■ EXERCISE REQUIREMENTS: Please give back word for word the lines of the material below between the line containing "nil => simp [sidsOf]" and the line containing "theorem keys_edge_fold (E", inclusive.
─── SOURCE DATA ───
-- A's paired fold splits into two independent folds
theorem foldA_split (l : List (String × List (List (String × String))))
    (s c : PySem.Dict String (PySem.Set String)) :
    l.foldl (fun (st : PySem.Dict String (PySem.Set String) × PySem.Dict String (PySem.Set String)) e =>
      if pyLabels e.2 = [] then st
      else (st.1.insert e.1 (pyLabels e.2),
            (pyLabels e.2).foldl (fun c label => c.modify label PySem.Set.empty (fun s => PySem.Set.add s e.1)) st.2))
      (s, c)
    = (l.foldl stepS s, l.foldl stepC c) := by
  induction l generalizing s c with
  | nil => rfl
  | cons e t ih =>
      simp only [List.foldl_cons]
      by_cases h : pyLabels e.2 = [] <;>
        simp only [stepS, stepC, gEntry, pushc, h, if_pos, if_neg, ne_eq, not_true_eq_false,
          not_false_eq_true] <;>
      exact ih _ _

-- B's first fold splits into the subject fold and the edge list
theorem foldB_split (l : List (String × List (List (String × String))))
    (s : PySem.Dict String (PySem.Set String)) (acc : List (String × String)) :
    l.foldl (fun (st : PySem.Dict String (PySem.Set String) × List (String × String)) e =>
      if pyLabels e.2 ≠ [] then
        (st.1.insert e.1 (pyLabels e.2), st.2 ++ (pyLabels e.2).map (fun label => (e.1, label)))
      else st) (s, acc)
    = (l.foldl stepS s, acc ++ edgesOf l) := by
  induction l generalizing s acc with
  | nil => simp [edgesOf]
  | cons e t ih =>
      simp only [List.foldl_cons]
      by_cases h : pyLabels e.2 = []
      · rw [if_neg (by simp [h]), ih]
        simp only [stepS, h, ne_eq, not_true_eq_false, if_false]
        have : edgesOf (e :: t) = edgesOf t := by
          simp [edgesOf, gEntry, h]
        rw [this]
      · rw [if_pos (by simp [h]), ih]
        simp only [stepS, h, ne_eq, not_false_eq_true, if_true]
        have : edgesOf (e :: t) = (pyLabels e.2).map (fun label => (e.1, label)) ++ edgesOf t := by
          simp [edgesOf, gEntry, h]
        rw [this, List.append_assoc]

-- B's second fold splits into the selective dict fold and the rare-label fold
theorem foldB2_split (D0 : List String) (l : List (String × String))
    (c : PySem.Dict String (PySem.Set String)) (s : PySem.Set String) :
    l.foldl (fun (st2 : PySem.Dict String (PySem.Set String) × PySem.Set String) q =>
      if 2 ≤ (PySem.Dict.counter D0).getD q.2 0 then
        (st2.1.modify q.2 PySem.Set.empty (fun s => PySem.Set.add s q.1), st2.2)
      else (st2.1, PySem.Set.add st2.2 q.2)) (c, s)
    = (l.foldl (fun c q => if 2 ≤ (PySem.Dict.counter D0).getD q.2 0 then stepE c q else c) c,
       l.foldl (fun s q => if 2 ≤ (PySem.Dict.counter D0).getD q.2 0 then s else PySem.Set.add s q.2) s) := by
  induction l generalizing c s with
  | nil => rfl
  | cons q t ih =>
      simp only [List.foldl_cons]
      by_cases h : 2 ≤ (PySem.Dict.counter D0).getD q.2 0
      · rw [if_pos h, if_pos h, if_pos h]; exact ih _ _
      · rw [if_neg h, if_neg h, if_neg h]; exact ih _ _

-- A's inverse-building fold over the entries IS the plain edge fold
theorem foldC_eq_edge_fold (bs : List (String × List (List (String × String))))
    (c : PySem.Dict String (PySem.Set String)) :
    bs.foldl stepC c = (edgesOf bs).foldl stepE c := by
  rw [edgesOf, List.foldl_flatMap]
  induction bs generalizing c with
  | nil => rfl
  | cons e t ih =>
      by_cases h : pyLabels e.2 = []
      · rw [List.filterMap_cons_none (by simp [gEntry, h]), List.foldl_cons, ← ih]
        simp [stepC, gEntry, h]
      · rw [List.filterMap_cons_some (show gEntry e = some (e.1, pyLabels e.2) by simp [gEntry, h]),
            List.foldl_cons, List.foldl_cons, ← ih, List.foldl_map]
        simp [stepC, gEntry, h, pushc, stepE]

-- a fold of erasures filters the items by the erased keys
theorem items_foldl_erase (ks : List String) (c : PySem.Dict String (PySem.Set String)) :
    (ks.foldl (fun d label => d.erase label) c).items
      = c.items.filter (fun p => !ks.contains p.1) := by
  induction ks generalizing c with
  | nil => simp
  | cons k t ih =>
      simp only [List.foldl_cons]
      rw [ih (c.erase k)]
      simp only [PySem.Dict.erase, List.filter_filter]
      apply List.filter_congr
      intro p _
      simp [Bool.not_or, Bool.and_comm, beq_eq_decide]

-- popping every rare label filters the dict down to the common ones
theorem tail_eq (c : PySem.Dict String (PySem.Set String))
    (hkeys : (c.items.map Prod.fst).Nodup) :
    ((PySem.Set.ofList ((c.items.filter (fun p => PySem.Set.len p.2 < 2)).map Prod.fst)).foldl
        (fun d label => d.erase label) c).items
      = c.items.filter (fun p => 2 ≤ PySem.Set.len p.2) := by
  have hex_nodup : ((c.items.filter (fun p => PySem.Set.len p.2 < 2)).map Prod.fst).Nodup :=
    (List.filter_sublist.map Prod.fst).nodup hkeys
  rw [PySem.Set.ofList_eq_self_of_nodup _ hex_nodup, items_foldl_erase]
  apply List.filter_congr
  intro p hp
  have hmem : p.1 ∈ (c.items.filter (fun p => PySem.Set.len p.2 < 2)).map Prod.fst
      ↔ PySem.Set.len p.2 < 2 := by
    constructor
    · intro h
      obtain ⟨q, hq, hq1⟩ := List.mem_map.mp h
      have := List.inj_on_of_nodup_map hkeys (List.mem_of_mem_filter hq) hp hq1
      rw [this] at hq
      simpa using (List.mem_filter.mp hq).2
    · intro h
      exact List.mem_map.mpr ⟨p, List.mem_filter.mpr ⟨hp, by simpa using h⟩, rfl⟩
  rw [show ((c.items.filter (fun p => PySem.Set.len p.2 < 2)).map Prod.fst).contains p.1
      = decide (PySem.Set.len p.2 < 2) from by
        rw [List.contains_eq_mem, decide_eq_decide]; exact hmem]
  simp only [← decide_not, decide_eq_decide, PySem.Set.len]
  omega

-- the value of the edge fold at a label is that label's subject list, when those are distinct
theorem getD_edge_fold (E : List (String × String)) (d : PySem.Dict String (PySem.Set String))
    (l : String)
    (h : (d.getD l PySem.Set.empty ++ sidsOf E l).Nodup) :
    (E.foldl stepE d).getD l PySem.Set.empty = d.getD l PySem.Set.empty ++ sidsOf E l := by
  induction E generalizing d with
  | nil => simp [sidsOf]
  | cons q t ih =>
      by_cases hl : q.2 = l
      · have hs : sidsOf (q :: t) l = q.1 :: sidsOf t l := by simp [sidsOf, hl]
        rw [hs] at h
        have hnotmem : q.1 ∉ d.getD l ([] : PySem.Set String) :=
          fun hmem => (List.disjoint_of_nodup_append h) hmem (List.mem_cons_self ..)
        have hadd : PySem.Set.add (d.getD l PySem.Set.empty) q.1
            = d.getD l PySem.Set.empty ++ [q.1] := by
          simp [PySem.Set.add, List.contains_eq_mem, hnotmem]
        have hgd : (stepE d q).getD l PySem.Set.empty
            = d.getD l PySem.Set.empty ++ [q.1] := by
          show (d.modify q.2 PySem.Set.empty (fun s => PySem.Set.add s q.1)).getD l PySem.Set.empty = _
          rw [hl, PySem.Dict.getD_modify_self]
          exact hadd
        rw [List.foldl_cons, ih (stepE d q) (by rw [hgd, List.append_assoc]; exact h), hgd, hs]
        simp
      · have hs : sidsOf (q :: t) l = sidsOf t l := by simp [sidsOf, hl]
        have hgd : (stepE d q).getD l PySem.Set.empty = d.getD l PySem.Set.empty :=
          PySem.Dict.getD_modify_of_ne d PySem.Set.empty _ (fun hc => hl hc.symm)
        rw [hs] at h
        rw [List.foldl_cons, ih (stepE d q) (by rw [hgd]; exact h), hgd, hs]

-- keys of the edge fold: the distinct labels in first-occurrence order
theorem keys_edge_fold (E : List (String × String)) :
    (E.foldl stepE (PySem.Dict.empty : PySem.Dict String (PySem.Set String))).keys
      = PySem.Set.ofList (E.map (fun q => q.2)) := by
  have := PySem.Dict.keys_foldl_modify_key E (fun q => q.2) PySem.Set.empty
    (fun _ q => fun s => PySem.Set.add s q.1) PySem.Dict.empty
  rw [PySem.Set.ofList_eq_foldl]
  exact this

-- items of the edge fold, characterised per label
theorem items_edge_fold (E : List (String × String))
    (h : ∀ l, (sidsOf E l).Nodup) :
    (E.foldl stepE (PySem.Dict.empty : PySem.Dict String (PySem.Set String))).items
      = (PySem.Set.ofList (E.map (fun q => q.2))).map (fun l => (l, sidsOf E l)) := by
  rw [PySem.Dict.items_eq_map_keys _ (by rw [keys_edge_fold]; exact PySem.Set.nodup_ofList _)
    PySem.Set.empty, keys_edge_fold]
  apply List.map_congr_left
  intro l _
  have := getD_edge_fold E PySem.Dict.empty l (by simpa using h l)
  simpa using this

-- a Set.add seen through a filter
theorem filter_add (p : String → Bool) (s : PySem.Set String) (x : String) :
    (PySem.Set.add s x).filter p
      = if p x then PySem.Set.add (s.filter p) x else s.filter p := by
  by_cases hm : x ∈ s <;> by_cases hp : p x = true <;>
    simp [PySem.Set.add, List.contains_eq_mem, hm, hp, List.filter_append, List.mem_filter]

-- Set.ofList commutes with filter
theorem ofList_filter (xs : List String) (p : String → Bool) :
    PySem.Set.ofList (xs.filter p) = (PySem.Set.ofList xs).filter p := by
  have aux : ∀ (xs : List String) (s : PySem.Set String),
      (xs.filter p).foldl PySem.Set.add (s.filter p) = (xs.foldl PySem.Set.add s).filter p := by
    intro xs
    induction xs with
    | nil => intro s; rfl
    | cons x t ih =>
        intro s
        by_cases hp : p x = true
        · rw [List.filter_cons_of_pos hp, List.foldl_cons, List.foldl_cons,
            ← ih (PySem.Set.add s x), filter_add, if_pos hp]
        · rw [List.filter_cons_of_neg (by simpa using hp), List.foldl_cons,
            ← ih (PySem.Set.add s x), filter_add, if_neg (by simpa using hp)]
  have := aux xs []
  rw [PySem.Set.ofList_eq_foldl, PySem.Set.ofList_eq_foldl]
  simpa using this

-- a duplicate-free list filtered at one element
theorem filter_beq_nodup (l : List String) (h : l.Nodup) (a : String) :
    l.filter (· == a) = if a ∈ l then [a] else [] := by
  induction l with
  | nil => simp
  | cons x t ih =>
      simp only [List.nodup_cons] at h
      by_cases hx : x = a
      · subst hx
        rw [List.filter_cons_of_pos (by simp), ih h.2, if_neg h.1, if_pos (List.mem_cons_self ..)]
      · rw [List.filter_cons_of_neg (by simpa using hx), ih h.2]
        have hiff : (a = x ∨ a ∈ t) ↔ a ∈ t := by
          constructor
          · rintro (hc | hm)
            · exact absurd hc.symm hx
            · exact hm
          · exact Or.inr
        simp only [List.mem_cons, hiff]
───
■ COMPLETED TASK:
  | nil => simp [sidsOf]
  | cons q t ih =>
      by_cases hl : q.2 = l
      · have hs : sidsOf (q :: t) l = q.1 :: sidsOf t l := by simp [sidsOf, hl]
        rw [hs] at h
        have hnotmem : q.1 ∉ d.getD l ([] : PySem.Set String) :=
          fun hmem => (List.disjoint_of_nodup_append h) hmem (List.mem_cons_self ..)
        have hadd : PySem.Set.add (d.getD l PySem.Set.empty) q.1
            = d.getD l PySem.Set.empty ++ [q.1] := by
          simp [PySem.Set.add, List.contains_eq_mem, hnotmem]
        have hgd : (stepE d q).getD l PySem.Set.empty
            = d.getD l PySem.Set.empty ++ [q.1] := by
          show (d.modify q.2 PySem.Set.empty (fun s => PySem.Set.add s q.1)).getD l PySem.Set.empty = _
          rw [hl, PySem.Dict.getD_modify_self]
          exact hadd
        rw [List.foldl_cons, ih (stepE d q) (by rw [hgd, List.append_assoc]; exact h), hgd, hs]
        simp
      · have hs : sidsOf (q :: t) l = sidsOf t l := by simp [sidsOf, hl]
        have hgd : (stepE d q).getD l PySem.Set.empty = d.getD l PySem.Set.empty :=
          PySem.Dict.getD_modify_of_ne d PySem.Set.empty _ (fun hc => hl hc.symm)
        rw [hs] at h
        rw [List.foldl_cons, ih (stepE d q) (by rw [hgd]; exact h), hgd, hs]

-- keys of the edge fold: the distinct labels in first-occurrence order
theorem keys_edge_fold (E : List (String × String)) :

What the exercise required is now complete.